C.2 Late Fusion Models Reduce Backlog

Figure 14 is an extension to Figure 6, showing the backlog for all network topologies. For both EdgeServe and PyTorch, we see a lower backlog for late fusion models (Topology 3) because we are able to make the most of local data source nodes and save communication costs. EdgeServe early fusion with parallelism (Topology 2) also helps reduce the backlog over early fusion (Topology 1), when the model is not able to catch up with incoming data rate.

Refer to caption
Figure 14: Measure of backlog in the activity recognition task for all network topologies.

C.3 Late Fusion Models Are More Tolerant To Delays

Real-time accuracy (F-1 score) No delay 25ms delay
EdgeServe Early Fusion 0.90 0.55
EdgeServe Early Fusion w/ Parallelism 0.90 0.55
EdgeServe Late Fusion 0.91 0.85
Table 8: Real-time accuracy measured in F-1 score when one of the four data streams has a constant delay. Late fusion models are more accurate even if there is a delay from one data source.

We next evaluate the fail-soft benefits of EdgeServe, by measuring real-time accuracy of predictions when one of the four data streams have a constant 25ms delay. Table 8 shows that, while early fusion models (with or without parallelism) suffer from considerable degradation in accuracy due to the delay, late fusion models achieves a much higher accuracy even if there is a constant delay. This is because local predictions from other data streams are unaffected and the “unpopular vote” – local prediction of the delayed data stream is likely dropped by the ensemble method.

Refer to caption
Figure 15: Number of excess examples processed for different strategies and target prediction frequencies.

C.4 Late Fusion Models Reduce Excess Work.

Now, we look at the number of excess examples that are processed to better understand how EdgeServe automatically downsamples the incoming data stream in response to the target prediction frequency. As can be seen from Figure 15, PyTorch (either early or late fusion), as a baseline, is marked as zero on the y-axis because it always processes a fixed number of examples equal to the input size. In early fusion (with or without parallelism) settings, EdgeServe is very sensitive to target prediction frequency because it can downsample incoming data stream when such target is relaxed. Therefore, we see a rapidly decreasing excess work from left to right as the target prediction frequency becomes less frequent. On the other hand, in a late fusion setting, EdgeServe is not as sensitive to such change in target prediction frequency for the same reason why EdgeServe late fusion maintains a high real-time accuracy discussed in §7.2. After faster NUCs finish local predictions, the ensemble model simply skips further local predictions made by the Jetson Nano as they fall outside the acceptable time skew range. As a result, late fusion models only process a small number of examples, even when the target prediction frequency is high enough.

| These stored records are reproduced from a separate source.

-- pv_equiv track=rewrite | github.com/yekaiwu/Lego_Assembly | src/vision_processing/metadata_models.py | _list_to_ranges
-- ===== SOURCE A (Python) =====
-- from typing import List, Dict, Any, Optional, Tuple
--
-- def _list_to_ranges(pages: List[int]) -> List[Tuple[int, int]]:
--     """
--     Convert list of page numbers to consecutive ranges.
--
--     Args:
--         pages: Sorted list of page numbers
--
--     Returns:
--         List of (start, end) tuples representing consecutive ranges
--     """
--     if not pages:
--         return []
--
--     sorted_pages = sorted(pages)
--     ranges = []
--     start = sorted_pages[0]
--     end = sorted_pages[0]
--
--     for page in sorted_pages[1:]:
--         if page == end + 1:
--             # Consecutive page, extend range
--             end = page
--         else:
--             # Gap found, save current range and start new one
--             ranges.append((start, end))
--             start = page
--             end = page
--
--     # Add final range
--     ranges.append((start, end))
--
--     return ranges
-- ===== SOURCE B (Python) =====
-- from typing import List, Tuple
--
-- def _list_to_ranges(pages: List[int]) -> List[Tuple[int, int]]:
--     # Ranges via break points: a "break" is an adjacent pair (a, b) of the
--     # sorted list with b - a != 1.  The run starts are the first element plus
--     # the second components of the breaks; the run ends are the first
--     # components of the breaks plus the last element; zipping starts with
--     # ends yields the ranges.
--     s = sorted(pages)
--     if not s:
--         return []
--     breaks = [(a, b) for a, b in zip(s, s[1:]) if b - a != 1]
--     starts = [s[0]] + [b for _, b in breaks]
--     ends = [a for a, _ in breaks] + [s[-1]]
--     return list(zip(starts, ends))
-- ===== Notes on version B (the rewrite author's own statement) =====
-- stated objective: alternative
-- what changed: B computes the set of adjacent 'break' pairs of the sorted list once, derives the starts list (first element plus break successors) and the ends list (break predecessors plus last element) independently, and zips them, instead of A's stateful scan that tracks and mutates a current start/end range.
import Mathlib
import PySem

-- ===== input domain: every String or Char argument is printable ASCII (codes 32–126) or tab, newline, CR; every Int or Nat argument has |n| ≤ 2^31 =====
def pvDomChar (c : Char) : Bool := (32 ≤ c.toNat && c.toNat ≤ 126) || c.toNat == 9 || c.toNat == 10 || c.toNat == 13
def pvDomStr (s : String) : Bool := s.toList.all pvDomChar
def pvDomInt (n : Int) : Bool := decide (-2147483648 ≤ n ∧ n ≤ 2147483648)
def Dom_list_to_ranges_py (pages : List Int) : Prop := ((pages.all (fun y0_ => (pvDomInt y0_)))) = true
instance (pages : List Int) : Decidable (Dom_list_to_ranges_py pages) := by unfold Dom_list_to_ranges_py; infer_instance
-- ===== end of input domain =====

-- B computes the adjacent "break" pairs of the sorted list once and zips the
-- independently derived starts/ends lists, instead of A's stateful start/end scan:
-- an alternative decomposition, same cost.


-- ===== PORT A =====
def list_to_ranges_py (pages : List Int) : List (Int × Int) :=
  if pages = [] then []
  else
    match PySem.List.sorted pages (fun x => x) false with
    | [] => []  -- unreachable: sorted of a nonempty list is nonempty
    | s0 :: rest =>
      let st := (rest.foldl
        (fun (acc : List (Int × Int) × Int × Int) page =>
          let (ranges, start, «end») := acc
          if page = «end» + 1 then (ranges, start, page)
          else (ranges ++ [(start, «end»)], page, page))
        ([], s0, s0))
      st.1 ++ [(st.2.1, st.2.2)]

-- ===== PORT B =====
def list_to_ranges_py_alt (pages : List Int) : List (Int × Int) :=
  match PySem.List.sorted pages (fun x => x) false with
  | [] => []
  | s0 :: t =>
    let s := s0 :: t
    -- zip(s, s[1:]); s[1:] is PySem.List.slice s 1 none = s.tail (slice_from_one)
    let breaks := (s.zip s.tail).filter (fun ab => decide (ab.2 - ab.1 ≠ 1))
    let starts := s0 :: breaks.map Prod.snd
    -- s[-1]: pyGet? s (-1) = getLast?, always some on the nonempty s (getD never used)
    let ends := breaks.map Prod.fst ++ [(PySem.List.pyGet? s (-1)).getD 0]
    starts.zip ends

-- ===== PRECONDITION & SPEC =====
def Spec_list_to_ranges_py (pages : List Int) (out : List (Int × Int)) : Prop := out = list_to_ranges_py_alt pages
instance (pages : List Int) (out : List (Int × Int)) : Decidable (Spec_list_to_ranges_py pages out) := by unfold Spec_list_to_ranges_py; infer_instance

-- ===== CLAIM (what is proved, stated in full; the proofs are below) =====
def Claim_equal_list_to_ranges_py : Prop := ∀ (pages : List Int), Dom_list_to_ranges_py pages → Spec_list_to_ranges_py pages (list_to_ranges_py pages)

-- ===== LEMMAS AND PROOFS =====

-- the common recursive characterisation: runs of consecutive integers starting from (st, en)
def pvRuns (st en : Int) : List Int → List (Int × Int)
  | [] => [(st, en)]
  | p :: t => if p = en + 1 then pvRuns st p t else (st, en) :: pvRuns p p t

-- the end value and remaining runs do not depend on the recorded start
def pvEnd (en : Int) : List Int → Int
  | [] => en
  | p :: t => if p = en + 1 then pvEnd p t else en

def pvRest (en : Int) : List Int → List (Int × Int)
  | [] => []
  | p :: t => if p = en + 1 then pvRest p t else pvRuns p p t

theorem pvRuns_eq (st en : Int) (l : List Int) :
    pvRuns st en l = (st, pvEnd en l) :: pvRest en l := by
  induction l generalizing st en with
  | nil => rfl
  | cons p t ih =>
    simp only [pvRuns, pvEnd, pvRest]
    split_ifs with h
    · exact ih st p
    · rfl

-- A's loop computes pvRuns (with its accumulated prefix in front)
theorem foldA_eq (l : List Int) (acc : List (Int × Int)) (st en : Int) :
    (let r := l.foldl
        (fun (acc : List (Int × Int) × Int × Int) page =>
          let (ranges, start, e) := acc
          if page = e + 1 then (ranges, start, page)
          else (ranges ++ [(start, e)], page, page))
        (acc, st, en)
     r.1 ++ [(r.2.1, r.2.2)]) = acc ++ pvRuns st en l := by
  induction l generalizing acc st en with
  | nil => simp [pvRuns]
  | cons p t ih =>
    simp only [List.foldl_cons, pvRuns]
    split_ifs with h
    · exact ih acc st p
    · rw [ih (acc ++ [(st, en)]) p p]
      simp

-- B's zip of starts and ends computes pvRuns
theorem zip_starts_ends (x : Int) (t : List Int) :
    (x :: ((((x :: t).zip t).filter (fun ab => decide (ab.2 - ab.1 ≠ 1))).map Prod.snd)).zip
      (((((x :: t).zip t).filter (fun ab => decide (ab.2 - ab.1 ≠ 1))).map Prod.fst) ++ [(x :: t).getLast (by simp)])
      = pvRuns x x t := by
  induction t generalizing x with
  | nil => simp [pvRuns]
  | cons y t' ih =>
    have hlast : (x :: y :: t').getLast (by simp) = (y :: t').getLast (by simp) := by
      simp [List.getLast_cons]
    have hzip : (x :: y :: t').zip (y :: t') = (x, y) :: ((y :: t').zip t') := rfl
    by_cases h : y = x + 1
    · have hbx : ¬ (y - x ≠ 1) := by omega
      have hd : decide ((y : Int) - x ≠ 1) = false := decide_eq_false hbx
      rw [hzip]
      simp only [List.filter_cons, hd, Bool.false_eq_true, if_false, hlast]
      -- LHS now: (x :: breaks'.map snd).zip (breaks'.map fst ++ [last'])
      have := ih y
      -- decompose IH: both sides are cons
      rw [pvRuns_eq y y t'] at this
      -- ends' is nonempty: breaks'.map fst ++ [last']
      have hends : ∃ e0 er, ((((y :: t').zip t').filter (fun ab => decide (ab.2 - ab.1 ≠ 1))).map Prod.fst) ++ [(y :: t').getLast (by simp)] = e0 :: er := by
        cases hE : ((((y :: t').zip t').filter (fun ab => decide (ab.2 - ab.1 ≠ 1))).map Prod.fst) ++ [(y :: t').getLast (by simp)] with
        | nil => exact absurd hE (by simp)
        | cons e0 er => exact ⟨e0, er, rfl⟩
      obtain ⟨e0, er, hE⟩ := hends
      rw [hE] at this ⊢
      rw [List.zip_cons_cons] at this ⊢
      have h1 : (y, e0) = (y, pvEnd y t') := (List.cons.injEq _ _ _ _ ▸ this).1
      have h2 : ((((y :: t').zip t').filter (fun ab => decide (ab.2 - ab.1 ≠ 1))).map Prod.snd).zip er = pvRest y t' := (List.cons.injEq _ _ _ _ ▸ this).2
      have he0 : e0 = pvEnd y t' := by injection h1
      rw [he0, h2]
      rw [show pvRuns x x (y :: t') = pvRuns x y t' from by simp [pvRuns, h],
        pvRuns_eq x y t']
    · have hbx : (y - x ≠ 1) := by omega
      have hd : decide ((y : Int) - x ≠ 1) = true := decide_eq_true hbx
      rw [hzip]
      simp only [List.filter_cons, hd, if_true, List.map_cons, hlast]
      rw [List.cons_append, List.zip_cons_cons, ih y]
      simp [pvRuns, h]

theorem sorted_ne_nil (pages : List Int) (h : pages ≠ []) :
    PySem.List.sorted pages (fun x => x) false ≠ [] := by
  intro hs
  have hperm : (PySem.List.sorted pages (fun x => x) false).Perm pages := PySem.List.sorted_perm pages (fun x => x) false
  rw [hs] at hperm
  exact h (List.Perm.nil_eq hperm).symm

-- ===== VERDICT (by name: the statement is the Claim_ definition above) =====
theorem list_to_ranges_py_spec : Claim_equal_list_to_ranges_py := by
  intro pages _
  unfold Spec_list_to_ranges_py list_to_ranges_py list_to_ranges_py_alt
  by_cases hp : pages = []
  · subst hp; rfl
  · rw [if_neg hp]
    rcases hs : PySem.List.sorted pages (fun x => x) false with _ | ⟨s0, rest⟩
    · exact absurd hs (sorted_ne_nil pages hp)
    · simp only []
      have hA := foldA_eq rest ([] : List (Int × Int)) s0 s0
      simp only [List.nil_append] at hA
      rw [hA]
      -- B side: tail of s, pyGet? -1 = getLast
      have hget : (PySem.List.pyGet? (s0 :: rest) (-1)).getD 0 = (s0 :: rest).getLast (by simp) := by
        rw [PySem.List.pyGet?_neg_one]
        simp [List.getLast?_eq_getLast]
      rw [show (s0 :: rest).tail = rest from rfl, hget]
      exact (zip_starts_ends s0 rest).symm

D Comparison with Federated learning.

Our work on decentralized prediction might seem similar to federated learning [32, 12], but there are several key differences. First, our goal is not to collaboratively train a shared model, but to make combined predictions based on multiple streams of data. Second, we optimize for millisecond-level end-to-end timeliness from the point of data collection to the point where prediction is delivered. Federated learning tasks usually assume a much longer end-to-end latency, and they have other optimization goals, such as communication cost. Third, we have to take care of time-synchronization between data streams, while federated learning systems usually treat those data as the same batch.